Like our congregation, it appears the Colossian church was made up of all kinds of different people.  There were all these various people who’d heard the gospel.  They’d heard that Jesus Christ graciously saves sinners and they believed that message.  Then they all needed biblical instruction about how to live in union with Christ.  They needed instruction for their sanctification, about the process of becoming more Christ-like.  So, what does it look like when you’re united to Christ and he is your head, he is the Lord of your life?   Most of chapter 3 addresses that in a general way, a way that speaks to everybody.  But then our text turns and becomes more specific.  Here we have instruction specifically intended for home and family life.  What does it look to set your mind on things above as a husband or wife?  What does it look like when you’re united to Christ as a parent?  What does it mean to have Christ as Lord when you’re a child?  How do you live as a Christian when you’re a servant or a master?  The Holy Spirit doesn’t want God’s people to fall back on the world for figuring those things out.  The world can only provide a mixture of truth and error, and most of the time the errors dominate.  Instead, the Holy Spirit wants to give the people of God infallible and pure truth.

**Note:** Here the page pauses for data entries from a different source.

-- pv_equiv track=rewrite | github.com/ZhanGHanG9991/nl2plsql_plfactory | experiments/utils/plsql_util.py | _find_block_comment_end
-- ===== SOURCE A (Python) =====
-- def _find_block_comment_end(s: str, start: int) -> int:
--     '''
--     找到块注释的结束位置，支持嵌套 (PostgreSQL 特性)。
--     '''
--     n = len(s)
--     i = start + 2
--     depth = 1
--
--     while i < n:
--         if i + 1 < n and s[i:i+2] == '/*':
--             depth += 1
--             i += 2
--         elif i + 1 < n and s[i:i+2] == '*/':
--             depth -= 1
--             i += 2
--             if depth == 0:
--                 return i
--         else:
--             i += 1
--
--     return n
-- ===== SOURCE B (Python) =====
-- def _find_block_comment_end(s: str, start: int) -> int:
--     # Leap between delimiters with str.find instead of inspecting every index.
--     n = len(s)
--     i = start + 2
--     depth = 1
--     while True:
--         a = s.find('/*', i)
--         b = s.find('*/', i)
--         if b == -1:
--             return n
--         if a != -1 and a < b:
--             depth += 1
--             i = a + 2
--         else:
--             depth -= 1
--             i = b + 2
--             if depth == 0:
--                 return i
-- ===== Notes on version B (the rewrite author's own statement) =====
-- stated objective: faster
-- what changed: Instead of scanning character by character and slicing s[i:i+2] at every index, B leaps directly between delimiters with s.find('/*', i) and s.find('*/', i), advancing past the nearest one and tracking nesting depth.
-- outside the precondition, e.g. on _find_block_comment_end('a*/bc', -5): A returns 3, B returns 5
import Mathlib
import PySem

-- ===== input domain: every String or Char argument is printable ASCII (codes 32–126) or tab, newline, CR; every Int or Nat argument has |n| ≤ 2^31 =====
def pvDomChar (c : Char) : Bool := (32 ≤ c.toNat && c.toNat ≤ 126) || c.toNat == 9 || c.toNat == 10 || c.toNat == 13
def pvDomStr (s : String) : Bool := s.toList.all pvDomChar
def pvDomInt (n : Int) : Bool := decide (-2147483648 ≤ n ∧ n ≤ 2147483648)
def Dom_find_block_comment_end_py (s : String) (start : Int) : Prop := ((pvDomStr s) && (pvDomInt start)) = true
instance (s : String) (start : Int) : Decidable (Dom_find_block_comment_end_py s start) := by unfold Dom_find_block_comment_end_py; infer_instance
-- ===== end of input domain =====

-- B leaps between delimiters with str.find instead of inspecting s[i:i+2] at every index (same depth counting).

-- ===== PORT A =====
-- A's while-loop: i, depth as in the Python; the conditions are s[i:i+2] == '/*' and s[i:i+2] == '*/'.
-- fuel is only a totality guard: each iteration raises i by ≥ 1 and the loop exits once l.length ≤ i,
-- so any fuel with l.length ≤ i + fuel gives the loop's exact value (the fuel-0 fallback is the exit value).
def pvLoopA (l : List Char) : Nat → Int → Int → Int
  | 0, _, _ => (l.length : Int)
  | fuel + 1, i, depth =>
    if i < (l.length : Int) then
      if i + 1 < (l.length : Int) ∧ PySem.List.slice l (some i) (some (i + 2)) = ['/', '*'] then
        pvLoopA l fuel (i + 2) (depth + 1)
      else if i + 1 < (l.length : Int) ∧ PySem.List.slice l (some i) (some (i + 2)) = ['*', '/'] then
        if depth - 1 = 0 then i + 2 else pvLoopA l fuel (i + 2) (depth - 1)
      else
        pvLoopA l fuel (i + 1) depth
    else (l.length : Int)

def find_block_comment_end_py (s : String) (start : Int) : Int :=
  pvLoopA s.toList ((s.toList.length : Int) - (start + 2)).toNat (start + 2) 1

-- ===== PORT B =====
-- B's while-loop: a = s.find('/*', i), b = s.find('*/', i); fuel again only a totality guard
-- (each iteration raises i by ≥ 1, and once l.length ≤ i the b = -1 branch returns len = the fuel-0 fallback).
def pvLoopB (l : List Char) : Nat → Int → Int → Int
  | 0, _, _ => (l.length : Int)
  | fuel + 1, i, depth =>
    let a := PySem.Chars.findFrom l ['/', '*'] i none
    let b := PySem.Chars.findFrom l ['*', '/'] i none
    if b = -1 then (l.length : Int)
    else if a ≠ -1 ∧ a < b then
      pvLoopB l fuel (a + 2) (depth + 1)
    else if depth - 1 = 0 then b + 2
    else pvLoopB l fuel (b + 2) (depth - 1)

def find_block_comment_end_py_alt (s : String) (start : Int) : Int :=
  pvLoopB s.toList ((s.toList.length : Int) + 2 - (start + 2)).toNat (start + 2) 1

-- ===== PRECONDITION & SPEC =====
-- Pre_ excludes negative start, which lies outside the function's contract (start is the index of the
-- '/*' opener): there A's slice s[i:i+2] wraps Python's negative indices and rescans the string.
def Pre_find_block_comment_end_py (s : String) (start : Int) : Prop := 0 ≤ start
instance (s : String) (start : Int) : Decidable (Pre_find_block_comment_end_py s start) := by
  unfold Pre_find_block_comment_end_py; infer_instance

def pvWitness_find_block_comment_end_py : String × Int := ("/*a/*b*/c*/d", 0)

def Spec_find_block_comment_end_py (s : String) (start : Int) (out : Int) : Prop :=
  out = find_block_comment_end_py_alt s start
instance (s : String) (start : Int) (out : Int) : Decidable (Spec_find_block_comment_end_py s start out) := by
  unfold Spec_find_block_comment_end_py; infer_instance

-- ===== CLAIM (what is proved, stated in full; the proofs are below) =====
def Claim_equal_find_block_comment_end_py : Prop :=
  ∀ (s : String) (start : Int), Dom_find_block_comment_end_py s start →
    Pre_find_block_comment_end_py s start →
    Spec_find_block_comment_end_py s start (find_block_comment_end_py s start)

-- ===== LEMMAS AND PROOFS =====

-- a two-character delimiter is a prefix of l.drop k  iff  the slice l[k:k+2] equals it
theorem pvPrefix_iff_slice (l : List Char) (c₁ c₂ : Char) (k : Nat) :
    [c₁, c₂] <+: l.drop k ↔ PySem.List.slice l (some (k : Int)) (some ((k : Int) + 2)) = [c₁, c₂] := by
  have h2 : ((k : Int) + 2) = ((k : Int) + ((2 : Nat) : Int)) := by norm_num
  rw [h2, PySem.List.slice_natCast_add]
  rw [List.prefix_iff_eq_take]
  simp only [List.length_cons, List.length_nil]
  exact ⟨fun h => h.symm, fun h => h.symm⟩

-- the prefix condition forces k + 2 ≤ length
theorem pvSlice_len (l : List Char) (c₁ c₂ : Char) (k : Nat)
    (h : [c₁, c₂] <+: l.drop k) : k + 2 ≤ l.length := by
  have := h.length_le
  simp only [List.length_cons, List.length_nil, List.length_drop] at this
  omega

-- a start past the end gives -1
theorem pvFindFrom_gt_len (l sub : List Char) (k : Nat) (hk : l.length < k) :
    PySem.Chars.findFrom l sub (k : Int) none = -1 := by
  simp only [PySem.Chars.findFrom]
  split_ifs <;> omega

-- infix of a drop ↔ prefix at some later position
theorem pvInfix_iff (l sub : List Char) (k : Nat) :
    sub <:+: l.drop k ↔ ∃ m : Nat, k ≤ m ∧ sub <+: l.drop m := by
  constructor
  · intro h
    have h1 : PySem.Chars.isIn sub (l.drop k) = true := (PySem.Chars.isIn_iff_infix _ _).2 h
    obtain ⟨j, hj⟩ := (PySem.Chars.exists_prefix_drop_iff_isIn sub (l.drop k)).2 h1
    rw [List.drop_drop] at hj
    exact ⟨k + j, by omega, hj⟩
  · rintro ⟨m, hm, h⟩
    have h2 : sub <+: (l.drop k).drop (m - k) := by
      rw [List.drop_drop, Nat.add_sub_cancel' hm]; exact h
    have h3 : (l.drop k).drop (m - k) <:+ l.drop k := List.drop_suffix _ _
    exact h2.isInfix.trans h3.isInfix

-- find characterization: -1 iff no match at any position ≥ k
theorem pvFindFrom_eq_neg_one_iff (l sub : List Char) (k : Nat) (hsub : sub ≠ []) :
    PySem.Chars.findFrom l sub (k : Int) none = -1 ↔ ∀ m : Nat, k ≤ m → ¬ sub <+: l.drop m := by
  by_cases hk : k ≤ l.length
  · rw [PySem.Chars.findFrom_natCast_eq_neg_one_iff l sub k hk, pvInfix_iff]
    constructor
    · intro h m hm hp; exact h ⟨m, hm, hp⟩
    · rintro h ⟨m, hm, hp⟩; exact h m hm hp
  · rw [pvFindFrom_gt_len l sub k (by omega)]
    simp only [true_iff]
    intro m hm hp
    have : l.drop m = [] := List.drop_eq_nil_of_le (by omega)
    rw [this, List.prefix_nil] at hp
    exact hsub hp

This morning I preach to you God’s Word from Colossians.  The theme of our text is:

Jesus Christ is your Lord, also when it comes to life in the home

We’ll see that Paul specifically addresses:

  1. Wives and husbands
  2. Children and fathers
  3. Servants and masters             

When pagan writers wrote the ancient equivalent of relationship books, they always wrote for just one audience.  As I mentioned a moment ago, they wrote to the head of the household, their writing was intended only for men.  The men would be told how to keep order in their household.  The men would be told how to get everybody to behave the way they were supposed to.  So the pagan equivalent of verse 18 would be something like, “Men, make sure your wives submit to you.  Get them to obey you and do your bidding.”  A pagan Greek writer would never directly address the women of a household.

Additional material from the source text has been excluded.